-- pv_equiv track=rewrite | github.com/owen970517/Programmers_Algo | Level_1/124.py | solution
-- ===== SOURCE A (Python) =====
-- def solution(n):
--     arr=['1','2','4']
--     answer=''
--     while n>0:
--         n-=1
--         answer = arr[n%3]+answer
--         n//=3
--     return answer
-- ===== SOURCE B (Python) =====
-- def solution(n):
--     if n <= 0:
--         return ''
--     return solution((n - 1) // 3) + '124'[(n - 1) % 3]
-- ===== Notes on version B (the rewrite author's own statement) =====
-- stated objective: simpler
-- what changed: Replaces the while-loop with string-prepend accumulator by a direct recursion on the bijective-base-3 quotient that appends the least-significant digit after the recursive call.
import Mathlib
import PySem

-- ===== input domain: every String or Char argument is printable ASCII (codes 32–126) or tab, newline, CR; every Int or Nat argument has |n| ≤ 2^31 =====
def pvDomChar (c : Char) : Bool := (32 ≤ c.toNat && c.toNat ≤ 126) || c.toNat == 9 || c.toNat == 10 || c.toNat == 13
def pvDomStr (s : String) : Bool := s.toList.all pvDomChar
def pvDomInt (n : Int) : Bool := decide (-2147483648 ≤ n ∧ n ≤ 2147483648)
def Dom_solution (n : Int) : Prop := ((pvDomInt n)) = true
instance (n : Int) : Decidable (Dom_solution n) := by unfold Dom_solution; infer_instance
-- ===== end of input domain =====

-- Port of A's while-loop vs a direct recursion on the bijective-base-3 quotient (objective: simpler decomposition).


-- ===== PORT A =====
-- the while loop of A: state (n, answer)
def solutionLoop (n : Int) (answer : String) : String :=
  if _h : n > 0 then
    let m := n - 1
    solutionLoop (PySem.Int.floordiv m 3)
      (((PySem.List.pyGetD (["1", "2", "4"] : List String) (PySem.Int.mod m 3) "") ++ answer))
  else answer
termination_by n.toNat
decreasing_by
  have := PySem.Int.floordiv_eq_ediv_of_pos (a := n - 1) (b := 3) (by omega)
  simp only [this]
  omega

def solution (n : Int) : String := solutionLoop n ""

-- ===== PORT B =====
def solution_alt (n : Int) : String :=
  if _h : n ≤ 0 then ""
  else solution_alt (PySem.Int.floordiv (n - 1) 3)
        ++ String.singleton ((PySem.Str.pyGet? "124" (PySem.Int.mod (n - 1) 3)).getD ' ')
termination_by n.toNat
decreasing_by
  have := PySem.Int.floordiv_eq_ediv_of_pos (a := n - 1) (b := 3) (by omega)
  simp only [this]
  omega

-- ===== PRECONDITION & SPEC =====
def Spec_solution (n : Int) (out : String) : Prop := out = solution_alt n
instance (n : Int) (out : String) : Decidable (Spec_solution n out) := by unfold Spec_solution; infer_instance

-- ===== CLAIM (what is proved, stated in full; the proofs are below) =====
def Claim_equal_solution : Prop := ∀ (n : Int), Dom_solution n → Spec_solution n (solution n)

-- ===== LEMMAS AND PROOFS =====
lemma digit_eq (m : Int) :
    PySem.List.pyGetD (["1", "2", "4"] : List String) (PySem.Int.mod m 3) ""
      = String.singleton ((PySem.Str.pyGet? "124" (PySem.Int.mod m 3)).getD ' ') := by
  have h3 : (0:Int) < 3 := by norm_num
  have he := PySem.Int.mod_eq_emod_of_pos (a := m) (b := 3) h3
  have h1 : 0 ≤ PySem.Int.mod m 3 := by rw [he]; exact Int.emod_nonneg m (by norm_num)
  have h2 : PySem.Int.mod m 3 < 3 := by rw [he]; exact Int.emod_lt_of_pos m h3
  set r := PySem.Int.mod m 3 with hr
  interval_cases r <;> decide

lemma loop_eq_alt (n : Int) (answer : String) :
    solutionLoop n answer = solution_alt n ++ answer := by
  by_cases h : n > 0
  · have hlt : (PySem.Int.floordiv (n - 1) 3).toNat < n.toNat := by
      have := PySem.Int.floordiv_eq_ediv_of_pos (a := n - 1) (b := 3) (by omega)
      simp only [this]; omega
    rw [solutionLoop, solution_alt]
    simp only [h, dif_pos, dif_neg (by omega : ¬ n ≤ 0)]
    rw [loop_eq_alt (PySem.Int.floordiv (n - 1) 3)]
    rw [digit_eq (n - 1)]
    simp only [← String.append_assoc]
  · rw [solutionLoop, solution_alt]
    simp [h, (by omega : n ≤ 0)]
termination_by n.toNat
decreasing_by exact hlt

-- ===== VERDICT (by name: the statement is the Claim_ definition above) =====
theorem solution_spec : Claim_equal_solution := by
  intro n _
  unfold Spec_solution solution
  rw [loop_eq_alt]
  simp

•••

Task requirements | From the records above, reproduce exactly the lines from the one with "else answer" to the one with "else solution_alt (PySem.Int.floordiv", both included, and no others.

Response to the task |
  else answer
termination_by n.toNat
decreasing_by
  have := PySem.Int.floordiv_eq_ediv_of_pos (a := n - 1) (b := 3) (by omega)
  simp only [this]
  omega

def solution (n : Int) : String := solutionLoop n ""

-- ===== PORT B =====
def solution_alt (n : Int) : String :=
  if _h : n ≤ 0 then ""
  else solution_alt (PySem.Int.floordiv (n - 1) 3)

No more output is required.